(Dataset excerpts)
-- pv_equiv track=rewrite | github.com/keanay/Game_2048 | game2048.py | right_rearranger
-- ===== SOURCE A (Python) =====
-- EMPTYCELL='<>'
--
-- CELLSANDROWSNUM=4
--
-- def right_rearranger(board):
-- 	addtwo=False
-- 	for cell in range(-1*CELLSANDROWSNUM+1,1):
-- 		cell*=-1
-- 		for row in range(CELLSANDROWSNUM):
-- 			if board[row][cell]==EMPTYCELL:
-- 				for nxtcell in range(1,cell+1):
-- 					if board[row][cell-nxtcell]!=EMPTYCELL:
-- 						board[row][cell]=board[row][cell-nxtcell]
-- 						board[row][cell-nxtcell]=EMPTYCELL
-- 						addtwo=True
-- 						break
-- 	return addtwo
-- ===== SOURCE B (Python) =====
-- EMPTYCELL = '<>'
--
-- CELLSANDROWSNUM = 4
--
-- def right_rearranger(board):
--     addtwo = False
--     for row in range(CELLSANDROWSNUM):
--         tiles = [board[row][i] for i in range(CELLSANDROWSNUM) if board[row][i] != EMPTYCELL]
--         newrow = [EMPTYCELL] * (CELLSANDROWSNUM - len(tiles)) + tiles
--         for i in range(CELLSANDROWSNUM):
--             if newrow[i] != board[row][i]:
--                 board[row][i] = newrow[i]
--                 addtwo = True
--     return addtwo
-- ===== Notes on version B (the rewrite author's own statement) =====
-- stated objective: simpler
-- what changed: Per row, B builds the compacted row in one filter-and-pad pass (non-empty cells kept in order, left-padded with EMPTYCELL) and writes it back cell by cell, detecting movement by comparison, instead of A's cell-major nested right-to-left pull search over the whole board.
import Mathlib
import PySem

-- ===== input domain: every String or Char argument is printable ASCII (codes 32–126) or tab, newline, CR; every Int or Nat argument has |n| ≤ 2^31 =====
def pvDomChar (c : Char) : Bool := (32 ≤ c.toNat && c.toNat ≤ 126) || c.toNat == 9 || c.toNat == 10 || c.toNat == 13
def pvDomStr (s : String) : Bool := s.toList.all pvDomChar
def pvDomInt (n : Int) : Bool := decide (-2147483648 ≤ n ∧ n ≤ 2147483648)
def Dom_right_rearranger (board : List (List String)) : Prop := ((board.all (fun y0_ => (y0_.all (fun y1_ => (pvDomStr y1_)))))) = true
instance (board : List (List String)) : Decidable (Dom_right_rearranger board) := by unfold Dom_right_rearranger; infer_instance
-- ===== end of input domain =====

-- B rebuilds each row in one filter-and-pad pass instead of A's cell-major nested pull search
-- (objective: simpler). Both Pythons mutate `board` identically (rightward compaction of the
-- first 4 cells of the first 4 rows); the equivalence proved here is about the returned Bool.

-- ===== PORT A =====
-- A's inner 'for nxtcell in range(1, cell+1): … break' loop, acting on the row list board[row]
-- (Python mutates that row object in place; only this row is touched, so the row-local form is exact).
def aPull (r : List String) (cell : Int) : List Int → List String × Bool
  | [] => (r, false)
  | n :: rest =>
    if PySem.List.pyGetD r (cell - n) "" ≠ "<>" then
      (PySem.List.pySetD (PySem.List.pySetD r cell (PySem.List.pyGetD r (cell - n) "")) (cell - n) "<>", true)
    else aPull r cell rest

-- body of A's 'for row in range(CELLSANDROWSNUM)' loop; indices are in range under Pre_, so the
-- pyGetD/pySetD defaults are never reached there.
def aStep (st : List (List String) × Bool) (cell row : Int) : List (List String) × Bool :=
  if PySem.List.pyGetD (PySem.List.pyGetD st.1 row []) cell "" = "<>" then
    let p := aPull (PySem.List.pyGetD st.1 row []) cell (PySem.List.pyRange 1 (cell + 1) 1)
    (PySem.List.pySetD st.1 row p.1, st.2 || p.2)
  else st

def right_rearranger (board : List (List String)) : Bool :=
  ((PySem.List.pyRange (-1 * 4 + 1) 1 1).foldl (fun st cell =>
      (PySem.List.pyRange 0 4 1).foldl (fun st row => aStep st (cell * -1) row) st)
    (board, false)).2

-- ===== PORT B =====
-- body of B's 'for row in range(CELLSANDROWSNUM)' loop: filter the non-empty tiles, left-pad with
-- EMPTYCELL, write back cell by cell, flagging any change.
def bRowStep (st : List (List String) × Bool) (row : Int) : List (List String) × Bool :=
  let tiles := ((PySem.List.pyRange 0 4 1).map
      (fun i => PySem.List.pyGetD (PySem.List.pyGetD st.1 row []) i "")).filter (fun v => v ≠ "<>")
  let newrow := List.replicate (4 - tiles.length) "<>" ++ tiles
  (PySem.List.pyRange 0 4 1).foldl (fun st2 i =>
    if PySem.List.pyGetD newrow i "" ≠ PySem.List.pyGetD (PySem.List.pyGetD st2.1 row []) i "" then
      (PySem.List.pySetD st2.1 row
        (PySem.List.pySetD (PySem.List.pyGetD st2.1 row []) i (PySem.List.pyGetD newrow i "")), true)
    else st2) st

def right_rearranger_alt (board : List (List String)) : Bool :=
  ((PySem.List.pyRange 0 4 1).foldl bRowStep (board, false)).2

-- ===== PRECONDITION & SPEC =====
-- Exactly the inputs on which the Python A returns: with fewer than 4 rows, or fewer than 4 cells
-- in one of the first 4 rows, both A and B raise IndexError.
def Pre_right_rearranger (board : List (List String)) : Prop :=
  4 ≤ board.length ∧ ∀ r ∈ board.take 4, 4 ≤ r.length
instance (board : List (List String)) : Decidable (Pre_right_rearranger board) := by
  unfold Pre_right_rearranger; infer_instance
-- pv_equiv track=rewrite | github.com/RajRudra06/Webshield-IDS-Backend | app/utils/helperScripts/typoSquattingFunction.py | generate_all_typosquatting_patterns
-- ===== SOURCE A (Python) =====
-- def generate_all_typosquatting_patterns(brand):
--
--     patterns = set()
--
--     substitutions = {
--         'o': ['0'],
--         'i': ['1', '!', '|'],
--         'l': ['1', '|'],
--         'e': ['3'],
--         'a': ['@', '4'],
--         's': ['$', '5'],
--         'g': ['9'],
--         't': ['7'],
--         'b': ['8']
--     }
--
--     for i, char in enumerate(brand):
--         if char in substitutions:
--             for replacement in substitutions[char]:
--                 variant = brand[:i] + replacement + brand[i+1:]
--                 patterns.add(variant)
--
--     for i, char1 in enumerate(brand):
--         if char1 in substitutions:
--             for j, char2 in enumerate(brand[i+1:], start=i+1):
--                 if char2 in substitutions:
--                     for rep1 in substitutions[char1]:
--                         for rep2 in substitutions[char2]:
--                             variant = list(brand)
--                             variant[i] = rep1
--                             variant[j] = rep2
--                             patterns.add(''.join(variant))
--
--     if len(brand) > 4:
--         for i in range(len(brand)):
--             variant = brand[:i] + brand[i+1:]
--             patterns.add(variant)
--
--     for i in range(len(brand)):
--         variant = brand[:i] + brand[i] + brand[i:]
--         patterns.add(variant)
--
--     for i in range(len(brand) - 1):
--         chars = list(brand)
--         chars[i], chars[i+1] = chars[i+1], chars[i]
--         patterns.add(''.join(chars))
--
--     return patterns
-- ===== SOURCE B (Python) =====
-- SUBS = {
--     'o': ['0'],
--     'i': ['1', '!', '|'],
--     'l': ['1', '|'],
--     'e': ['3'],
--     'a': ['@', '4'],
--     's': ['$', '5'],
--     'g': ['9'],
--     't': ['7'],
--     'b': ['8'],
-- }
--
--
-- def _singles(brand):
--     """All variants of brand replacing one substitutable char (prefix walk)."""
--     out = []
--     pfx, rest = "", brand
--     while rest:
--         c, tail = rest[0], rest[1:]
--         out += [pfx + r + tail for r in SUBS.get(c, [])]
--         pfx, rest = pfx + c, tail
--     return out
--
--
-- def _pairs_after(pre, opts1, rest):
--     """Variants pre+r1+mid+r2+tail for r1 in opts1 and each substitutable char of rest."""
--     out = []
--     mid = ""
--     while rest:
--         c2, tail = rest[0], rest[1:]
--         out += [pre + r1 + mid + r2 + tail
--                 for r1 in opts1 for r2 in SUBS.get(c2, [])]
--         mid, rest = mid + c2, tail
--     return out
--
--
-- def _doubles(brand):
--     """All variants of brand replacing two substitutable chars."""
--     out = []
--     pfx, rest = "", brand
--     while rest:
--         c, tail = rest[0], rest[1:]
--         opts = SUBS.get(c, [])
--         out += _pairs_after(pfx, opts, tail) if opts else []
--         pfx, rest = pfx + c, tail
--     return out
--
--
-- def _deletions(brand):
--     out = []
--     pfx, rest = "", brand
--     while rest:
--         c, tail = rest[0], rest[1:]
--         out.append(pfx + tail)
--         pfx, rest = pfx + c, tail
--     return out
--
--
-- def _duplications(brand):
--     out = []
--     pfx, rest = "", brand
--     while rest:
--         c, tail = rest[0], rest[1:]
--         out.append(pfx + c + c + tail)
--         pfx, rest = pfx + c, tail
--     return out
--
--
-- def _swaps(brand):
--     out = []
--     pfx, rest = "", brand
--     while len(rest) >= 2:
--         c, d = rest[0], rest[1]
--         out.append(pfx + d + c + rest[2:])
--         pfx, rest = pfx + c, rest[1:]
--     return out
--
--
-- def generate_all_typosquatting_patterns(brand):
--     variants = _singles(brand) + _doubles(brand)
--     if len(brand) > 4:
--         variants += _deletions(brand)
--     variants += _duplications(brand) + _swaps(brand)
--     return set(variants)
-- ===== Notes on version B (the rewrite author's own statement) =====
-- stated objective: alternative
-- what changed: B replaces A's five imperative indexed passes that mutate a set (enumerate/range loops with slicing, list-cell assignment and per-variant set.add) by pure structural recursion: six recursive generators walk the string with a growing prefix accumulator and return plain lists of variants (the double-substitution generator recursing a second time over the tail), which are concatenated and deduplicated once by a single set() at the end.
import Mathlib
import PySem
lemma A_char (arr : List Int) (n : Int) (hn : 0 < n) :
    max_diags arr n =
    ((PySem.List.pyRange 0 n 1).map
      (fun d => max (highest_subsequence (vals (-d) (pairsOf arr n)))
                    (highest_subsequence (vals d (pairsOf arr n))))).foldl max 0 := by
  unfold max_diags
  rw [List.foldl_map]
  apply PySem.List.foldl_congr_mem
  intro acc d hd
  rw [PySem.List.mem_pyRange_one] at hd
  have e1 : (PySem.List.slice? arr (some d) (some (n * (n - d))) (n + 1)).getD []
      = vals (-d) (pairsOf arr n) := by
    unfold pairsOf
    rw [vals_map (-d) _ (keyf n) (fun k => PySem.List.pyGetD arr k 0),
        filter_key_upper arr n d hn hd.1 hd.2,
        slice_char arr d (n * (n - d)) (n + 1) hd.1 (by nlinarith) (by omega)]
  have e2 : (PySem.List.slice? arr (some (d * n)) (some (n * n)) (n + 1)).getD []
      = vals d (pairsOf arr n) := by
    unfold pairsOf
    rw [vals_map d _ (keyf n) (fun k => PySem.List.pyGetD arr k 0),
        filter_key_lower arr n d hn hd.1 hd.2,
        slice_char arr (d * n) (n * n) (n + 1) (by nlinarith) (by positivity) (by omega)]
  simp only [e1, e2]
  split_ifs <;> omega

-- ===== VERDICT (by name: the statement is the Claim_ definition above) =====
theorem max_diags_spec : Claim_equal_max_diags := by
  intro arr n _
  unfold Spec_max_diags
  by_cases hn : 0 < n
  · rw [A_char arr n hn, B_char arr n hn]
    apply le_antisymm
    · apply foldl_max_le _ _ _ (foldl_max_nonneg _)
      intro x hx
      simp only [List.mem_map] at hx
      obtain ⟨d, hd, rfl⟩ := hx
      rw [PySem.List.mem_pyRange_one] at hd
      have h1 : highest_subsequence (vals (-d) (pairsOf arr n)) ≤ _ :=
        (PySem.List.le_foldl_max (((PySem.List.pyRange (1 - n) n 1).map
          (fun d => highest_subsequence (vals d (pairsOf arr n)))) ) 0).2 _
          (List.mem_map_of_mem (by rw [PySem.List.mem_pyRange_one]; omega))
      have h2 : highest_subsequence (vals d (pairsOf arr n)) ≤ _ :=
        (PySem.List.le_foldl_max (((PySem.List.pyRange (1 - n) n 1).map
          (fun d => highest_subsequence (vals d (pairsOf arr n)))) ) 0).2 _
          (List.mem_map_of_mem (by rw [PySem.List.mem_pyRange_one]; omega))
      omega
    · apply foldl_max_le _ _ _ (foldl_max_nonneg _)
      intro x hx
      simp only [List.mem_map] at hx
      obtain ⟨d, hd, rfl⟩ := hx
      rw [PySem.List.mem_pyRange_one] at hd
      by_cases hd0 : 0 ≤ d
      · have h2 : max (highest_subsequence (vals (-d) (pairsOf arr n)))
                      (highest_subsequence (vals d (pairsOf arr n))) ≤ _ :=
          (PySem.List.le_foldl_max (((PySem.List.pyRange 0 n 1).map
            (fun d => max (highest_subsequence (vals (-d) (pairsOf arr n)))
                          (highest_subsequence (vals d (pairsOf arr n))))) ) 0).2 _
            (List.mem_map_of_mem (by rw [PySem.List.mem_pyRange_one]; omega))
        omega
      · have h2 : max (highest_subsequence (vals (-(-d)) (pairsOf arr n)))
                      (highest_subsequence (vals (-d) (pairsOf arr n))) ≤ _ :=
          (PySem.List.le_foldl_max (((PySem.List.pyRange 0 n 1).map
            (fun d => max (highest_subsequence (vals (-d) (pairsOf arr n)))
                          (highest_subsequence (vals d (pairsOf arr n))))) ) 0).2 _
            (List.mem_map_of_mem (by rw [PySem.List.mem_pyRange_one]; omega))
        simp only [neg_neg] at h2
        omega
  · unfold max_diags max_diags_alt
    rw [PySem.List.pyRange_one_eq_nil (by omega), if_pos (by omega)]
    rfl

**Required work**
Exactly the lines from the start of the entries through the one bearing "-- stated objective: simpler" are to be output, with both ends included.

**Solution to this problem**
-- pv_equiv track=rewrite | github.com/keanay/Game_2048 | game2048.py | right_rearranger
-- ===== SOURCE A (Python) =====
-- EMPTYCELL='<>'
--
-- CELLSANDROWSNUM=4
--
-- def right_rearranger(board):
-- 	addtwo=False
-- 	for cell in range(-1*CELLSANDROWSNUM+1,1):
-- 		cell*=-1
-- 		for row in range(CELLSANDROWSNUM):
-- 			if board[row][cell]==EMPTYCELL:
-- 				for nxtcell in range(1,cell+1):
-- 					if board[row][cell-nxtcell]!=EMPTYCELL:
-- 						board[row][cell]=board[row][cell-nxtcell]
-- 						board[row][cell-nxtcell]=EMPTYCELL
-- 						addtwo=True
-- 						break
-- 	return addtwo
-- ===== SOURCE B (Python) =====
-- EMPTYCELL = '<>'
--
-- CELLSANDROWSNUM = 4
--
-- def right_rearranger(board):
--     addtwo = False
--     for row in range(CELLSANDROWSNUM):
--         tiles = [board[row][i] for i in range(CELLSANDROWSNUM) if board[row][i] != EMPTYCELL]
--         newrow = [EMPTYCELL] * (CELLSANDROWSNUM - len(tiles)) + tiles
--         for i in range(CELLSANDROWSNUM):
--             if newrow[i] != board[row][i]:
--                 board[row][i] = newrow[i]
--                 addtwo = True
--     return addtwo
-- ===== Notes on version B (the rewrite author's own statement) =====
-- stated objective: simpler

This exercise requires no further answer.